BEGIN

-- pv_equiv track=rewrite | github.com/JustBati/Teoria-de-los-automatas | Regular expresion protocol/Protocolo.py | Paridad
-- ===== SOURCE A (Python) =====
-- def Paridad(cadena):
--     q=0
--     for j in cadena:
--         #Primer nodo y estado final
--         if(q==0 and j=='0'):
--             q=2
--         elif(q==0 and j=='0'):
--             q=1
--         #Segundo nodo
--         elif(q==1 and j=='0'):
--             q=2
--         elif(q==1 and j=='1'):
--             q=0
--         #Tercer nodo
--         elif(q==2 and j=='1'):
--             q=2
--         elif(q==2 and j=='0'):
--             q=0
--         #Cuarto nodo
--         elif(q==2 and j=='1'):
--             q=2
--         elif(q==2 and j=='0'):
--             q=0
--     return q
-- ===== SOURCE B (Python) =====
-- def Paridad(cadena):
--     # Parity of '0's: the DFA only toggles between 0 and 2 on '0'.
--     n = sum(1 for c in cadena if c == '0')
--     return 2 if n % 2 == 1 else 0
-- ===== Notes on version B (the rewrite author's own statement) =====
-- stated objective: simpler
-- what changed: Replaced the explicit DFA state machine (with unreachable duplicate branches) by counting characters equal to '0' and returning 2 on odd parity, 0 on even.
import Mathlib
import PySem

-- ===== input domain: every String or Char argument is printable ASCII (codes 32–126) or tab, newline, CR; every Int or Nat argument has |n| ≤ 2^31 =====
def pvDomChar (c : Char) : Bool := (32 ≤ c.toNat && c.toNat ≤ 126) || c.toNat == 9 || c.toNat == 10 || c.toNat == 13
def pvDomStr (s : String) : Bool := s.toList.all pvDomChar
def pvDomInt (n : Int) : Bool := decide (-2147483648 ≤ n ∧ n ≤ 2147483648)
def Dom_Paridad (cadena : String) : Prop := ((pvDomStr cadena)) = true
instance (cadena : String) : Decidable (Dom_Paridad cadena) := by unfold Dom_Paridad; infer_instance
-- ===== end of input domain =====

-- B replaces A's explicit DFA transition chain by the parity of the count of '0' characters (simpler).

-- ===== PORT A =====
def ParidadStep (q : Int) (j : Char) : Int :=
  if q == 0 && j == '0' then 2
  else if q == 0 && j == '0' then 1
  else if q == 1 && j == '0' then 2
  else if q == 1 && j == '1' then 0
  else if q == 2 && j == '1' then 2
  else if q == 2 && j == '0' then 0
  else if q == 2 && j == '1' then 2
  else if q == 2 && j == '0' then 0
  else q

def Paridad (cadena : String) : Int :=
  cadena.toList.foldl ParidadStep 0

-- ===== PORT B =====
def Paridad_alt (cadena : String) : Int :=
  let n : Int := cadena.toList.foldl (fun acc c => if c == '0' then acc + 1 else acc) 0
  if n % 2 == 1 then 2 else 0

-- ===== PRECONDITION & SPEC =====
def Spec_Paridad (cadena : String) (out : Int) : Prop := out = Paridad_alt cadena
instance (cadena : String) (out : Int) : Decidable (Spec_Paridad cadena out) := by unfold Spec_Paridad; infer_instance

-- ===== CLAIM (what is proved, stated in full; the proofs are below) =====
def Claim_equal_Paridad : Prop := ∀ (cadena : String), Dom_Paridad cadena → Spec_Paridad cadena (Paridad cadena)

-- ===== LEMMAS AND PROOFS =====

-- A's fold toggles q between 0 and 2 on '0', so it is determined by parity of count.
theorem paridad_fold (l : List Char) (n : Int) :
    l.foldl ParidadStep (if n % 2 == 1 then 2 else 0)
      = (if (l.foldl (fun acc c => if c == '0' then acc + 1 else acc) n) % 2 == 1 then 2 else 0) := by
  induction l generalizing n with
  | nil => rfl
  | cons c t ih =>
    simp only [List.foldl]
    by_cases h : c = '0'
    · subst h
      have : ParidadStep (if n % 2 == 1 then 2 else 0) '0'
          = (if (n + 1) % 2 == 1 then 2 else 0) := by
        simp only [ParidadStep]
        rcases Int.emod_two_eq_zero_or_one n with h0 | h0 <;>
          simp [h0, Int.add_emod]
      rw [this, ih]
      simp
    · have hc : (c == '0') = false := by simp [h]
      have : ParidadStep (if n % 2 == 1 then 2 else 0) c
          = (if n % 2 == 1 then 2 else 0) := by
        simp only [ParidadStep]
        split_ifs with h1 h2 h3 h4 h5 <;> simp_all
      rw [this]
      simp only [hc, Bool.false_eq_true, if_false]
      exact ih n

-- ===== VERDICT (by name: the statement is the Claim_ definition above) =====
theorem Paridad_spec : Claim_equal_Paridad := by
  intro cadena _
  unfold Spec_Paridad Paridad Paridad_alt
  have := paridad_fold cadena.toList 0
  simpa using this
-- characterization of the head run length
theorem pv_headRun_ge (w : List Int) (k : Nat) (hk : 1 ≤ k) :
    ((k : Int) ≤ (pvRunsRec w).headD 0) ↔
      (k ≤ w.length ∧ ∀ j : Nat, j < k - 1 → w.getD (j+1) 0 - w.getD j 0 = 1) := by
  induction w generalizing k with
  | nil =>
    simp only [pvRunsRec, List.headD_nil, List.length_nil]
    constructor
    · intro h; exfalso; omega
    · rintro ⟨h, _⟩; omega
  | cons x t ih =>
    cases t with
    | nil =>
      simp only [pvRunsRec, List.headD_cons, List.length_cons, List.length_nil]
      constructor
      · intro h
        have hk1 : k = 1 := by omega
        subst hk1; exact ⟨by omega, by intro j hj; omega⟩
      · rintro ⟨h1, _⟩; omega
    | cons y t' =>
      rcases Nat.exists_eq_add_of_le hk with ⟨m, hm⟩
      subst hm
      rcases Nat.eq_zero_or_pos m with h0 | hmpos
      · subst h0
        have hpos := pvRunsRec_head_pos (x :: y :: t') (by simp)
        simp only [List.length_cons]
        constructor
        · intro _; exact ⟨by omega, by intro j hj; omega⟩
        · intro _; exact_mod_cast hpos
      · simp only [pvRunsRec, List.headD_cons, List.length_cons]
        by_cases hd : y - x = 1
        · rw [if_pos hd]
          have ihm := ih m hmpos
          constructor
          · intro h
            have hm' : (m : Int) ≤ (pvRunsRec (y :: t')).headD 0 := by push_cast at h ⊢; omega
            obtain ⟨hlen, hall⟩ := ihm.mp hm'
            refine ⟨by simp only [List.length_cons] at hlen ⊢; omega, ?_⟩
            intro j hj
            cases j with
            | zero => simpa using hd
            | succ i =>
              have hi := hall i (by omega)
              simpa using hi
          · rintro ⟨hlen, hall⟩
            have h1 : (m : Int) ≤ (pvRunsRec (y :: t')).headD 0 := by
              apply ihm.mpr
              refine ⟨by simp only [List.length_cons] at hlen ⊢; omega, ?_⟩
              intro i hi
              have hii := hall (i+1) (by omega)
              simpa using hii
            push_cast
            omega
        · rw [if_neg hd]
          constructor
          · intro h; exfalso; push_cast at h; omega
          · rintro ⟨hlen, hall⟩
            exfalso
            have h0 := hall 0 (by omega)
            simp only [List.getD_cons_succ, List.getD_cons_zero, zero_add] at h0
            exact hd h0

END

_Task details_. Retype the data in full, and keep every line identical to the original.

_Task output_.
-- pv_equiv track=rewrite | github.com/JustBati/Teoria-de-los-automatas | Regular expresion protocol/Protocolo.py | Paridad
-- ===== SOURCE A (Python) =====
-- def Paridad(cadena):
--     q=0
--     for j in cadena:
--         #Primer nodo y estado final
--         if(q==0 and j=='0'):
--             q=2
--         elif(q==0 and j=='0'):
--             q=1
--         #Segundo nodo
--         elif(q==1 and j=='0'):
--             q=2
--         elif(q==1 and j=='1'):
--             q=0
--         #Tercer nodo
--         elif(q==2 and j=='1'):
--             q=2
--         elif(q==2 and j=='0'):
--             q=0
--         #Cuarto nodo
--         elif(q==2 and j=='1'):
--             q=2
--         elif(q==2 and j=='0'):
--             q=0
--     return q
-- ===== SOURCE B (Python) =====
-- def Paridad(cadena):
--     # Parity of '0's: the DFA only toggles between 0 and 2 on '0'.
--     n = sum(1 for c in cadena if c == '0')
--     return 2 if n % 2 == 1 else 0
-- ===== Notes on version B (the rewrite author's own statement) =====
-- stated objective: simpler
-- what changed: Replaced the explicit DFA state machine (with unreachable duplicate branches) by counting characters equal to '0' and returning 2 on odd parity, 0 on even.
import Mathlib
import PySem

-- ===== input domain: every String or Char argument is printable ASCII (codes 32–126) or tab, newline, CR; every Int or Nat argument has |n| ≤ 2^31 =====
def pvDomChar (c : Char) : Bool := (32 ≤ c.toNat && c.toNat ≤ 126) || c.toNat == 9 || c.toNat == 10 || c.toNat == 13
def pvDomStr (s : String) : Bool := s.toList.all pvDomChar
def pvDomInt (n : Int) : Bool := decide (-2147483648 ≤ n ∧ n ≤ 2147483648)
def Dom_Paridad (cadena : String) : Prop := ((pvDomStr cadena)) = true
instance (cadena : String) : Decidable (Dom_Paridad cadena) := by unfold Dom_Paridad; infer_instance
-- ===== end of input domain =====

-- B replaces A's explicit DFA transition chain by the parity of the count of '0' characters (simpler).

-- ===== PORT A =====
def ParidadStep (q : Int) (j : Char) : Int :=
  if q == 0 && j == '0' then 2
  else if q == 0 && j == '0' then 1
  else if q == 1 && j == '0' then 2
  else if q == 1 && j == '1' then 0
  else if q == 2 && j == '1' then 2
  else if q == 2 && j == '0' then 0
  else if q == 2 && j == '1' then 2
  else if q == 2 && j == '0' then 0
  else q

def Paridad (cadena : String) : Int :=
  cadena.toList.foldl ParidadStep 0

-- ===== PORT B =====
def Paridad_alt (cadena : String) : Int :=
  let n : Int := cadena.toList.foldl (fun acc c => if c == '0' then acc + 1 else acc) 0
  if n % 2 == 1 then 2 else 0

-- ===== PRECONDITION & SPEC =====
def Spec_Paridad (cadena : String) (out : Int) : Prop := out = Paridad_alt cadena
instance (cadena : String) (out : Int) : Decidable (Spec_Paridad cadena out) := by unfold Spec_Paridad; infer_instance

-- ===== CLAIM (what is proved, stated in full; the proofs are below) =====
def Claim_equal_Paridad : Prop := ∀ (cadena : String), Dom_Paridad cadena → Spec_Paridad cadena (Paridad cadena)

-- ===== LEMMAS AND PROOFS =====

-- A's fold toggles q between 0 and 2 on '0', so it is determined by parity of count.
theorem paridad_fold (l : List Char) (n : Int) :
    l.foldl ParidadStep (if n % 2 == 1 then 2 else 0)
      = (if (l.foldl (fun acc c => if c == '0' then acc + 1 else acc) n) % 2 == 1 then 2 else 0) := by
  induction l generalizing n with
  | nil => rfl
  | cons c t ih =>
    simp only [List.foldl]
    by_cases h : c = '0'
    · subst h
      have : ParidadStep (if n % 2 == 1 then 2 else 0) '0'
          = (if (n + 1) % 2 == 1 then 2 else 0) := by
        simp only [ParidadStep]
        rcases Int.emod_two_eq_zero_or_one n with h0 | h0 <;>
          simp [h0, Int.add_emod]
      rw [this, ih]
      simp
    · have hc : (c == '0') = false := by simp [h]
      have : ParidadStep (if n % 2 == 1 then 2 else 0) c
          = (if n % 2 == 1 then 2 else 0) := by
        simp only [ParidadStep]
        split_ifs with h1 h2 h3 h4 h5 <;> simp_all
      rw [this]
      simp only [hc, Bool.false_eq_true, if_false]
      exact ih n

-- ===== VERDICT (by name: the statement is the Claim_ definition above) =====
theorem Paridad_spec : Claim_equal_Paridad := by
  intro cadena _
  unfold Spec_Paridad Paridad Paridad_alt
  have := paridad_fold cadena.toList 0
  simpa using this
-- characterization of the head run length
theorem pv_headRun_ge (w : List Int) (k : Nat) (hk : 1 ≤ k) :
    ((k : Int) ≤ (pvRunsRec w).headD 0) ↔
      (k ≤ w.length ∧ ∀ j : Nat, j < k - 1 → w.getD (j+1) 0 - w.getD j 0 = 1) := by
  induction w generalizing k with
  | nil =>
    simp only [pvRunsRec, List.headD_nil, List.length_nil]
    constructor
    · intro h; exfalso; omega
    · rintro ⟨h, _⟩; omega
  | cons x t ih =>
    cases t with
    | nil =>
      simp only [pvRunsRec, List.headD_cons, List.length_cons, List.length_nil]
      constructor
      · intro h
        have hk1 : k = 1 := by omega
        subst hk1; exact ⟨by omega, by intro j hj; omega⟩
      · rintro ⟨h1, _⟩; omega
    | cons y t' =>
      rcases Nat.exists_eq_add_of_le hk with ⟨m, hm⟩
      subst hm
      rcases Nat.eq_zero_or_pos m with h0 | hmpos
      · subst h0
        have hpos := pvRunsRec_head_pos (x :: y :: t') (by simp)
        simp only [List.length_cons]
        constructor
        · intro _; exact ⟨by omega, by intro j hj; omega⟩
        · intro _; exact_mod_cast hpos
      · simp only [pvRunsRec, List.headD_cons, List.length_cons]
        by_cases hd : y - x = 1
        · rw [if_pos hd]
          have ihm := ih m hmpos
          constructor
          · intro h
            have hm' : (m : Int) ≤ (pvRunsRec (y :: t')).headD 0 := by push_cast at h ⊢; omega
            obtain ⟨hlen, hall⟩ := ihm.mp hm'
            refine ⟨by simp only [List.length_cons] at hlen ⊢; omega, ?_⟩
            intro j hj
            cases j with
            | zero => simpa using hd
            | succ i =>
              have hi := hall i (by omega)
              simpa using hi
          · rintro ⟨hlen, hall⟩
            have h1 : (m : Int) ≤ (pvRunsRec (y :: t')).headD 0 := by
              apply ihm.mpr
              refine ⟨by simp only [List.length_cons] at hlen ⊢; omega, ?_⟩
              intro i hi
              have hii := hall (i+1) (by omega)
              simpa using hii
            push_cast
            omega
        · rw [if_neg hd]
          constructor
          · intro h; exfalso; push_cast at h; omega
          · rintro ⟨hlen, hall⟩
            exfalso
            have h0 := hall 0 (by omega)
            simp only [List.getD_cons_succ, List.getD_cons_zero, zero_add] at h0
            exact hd h0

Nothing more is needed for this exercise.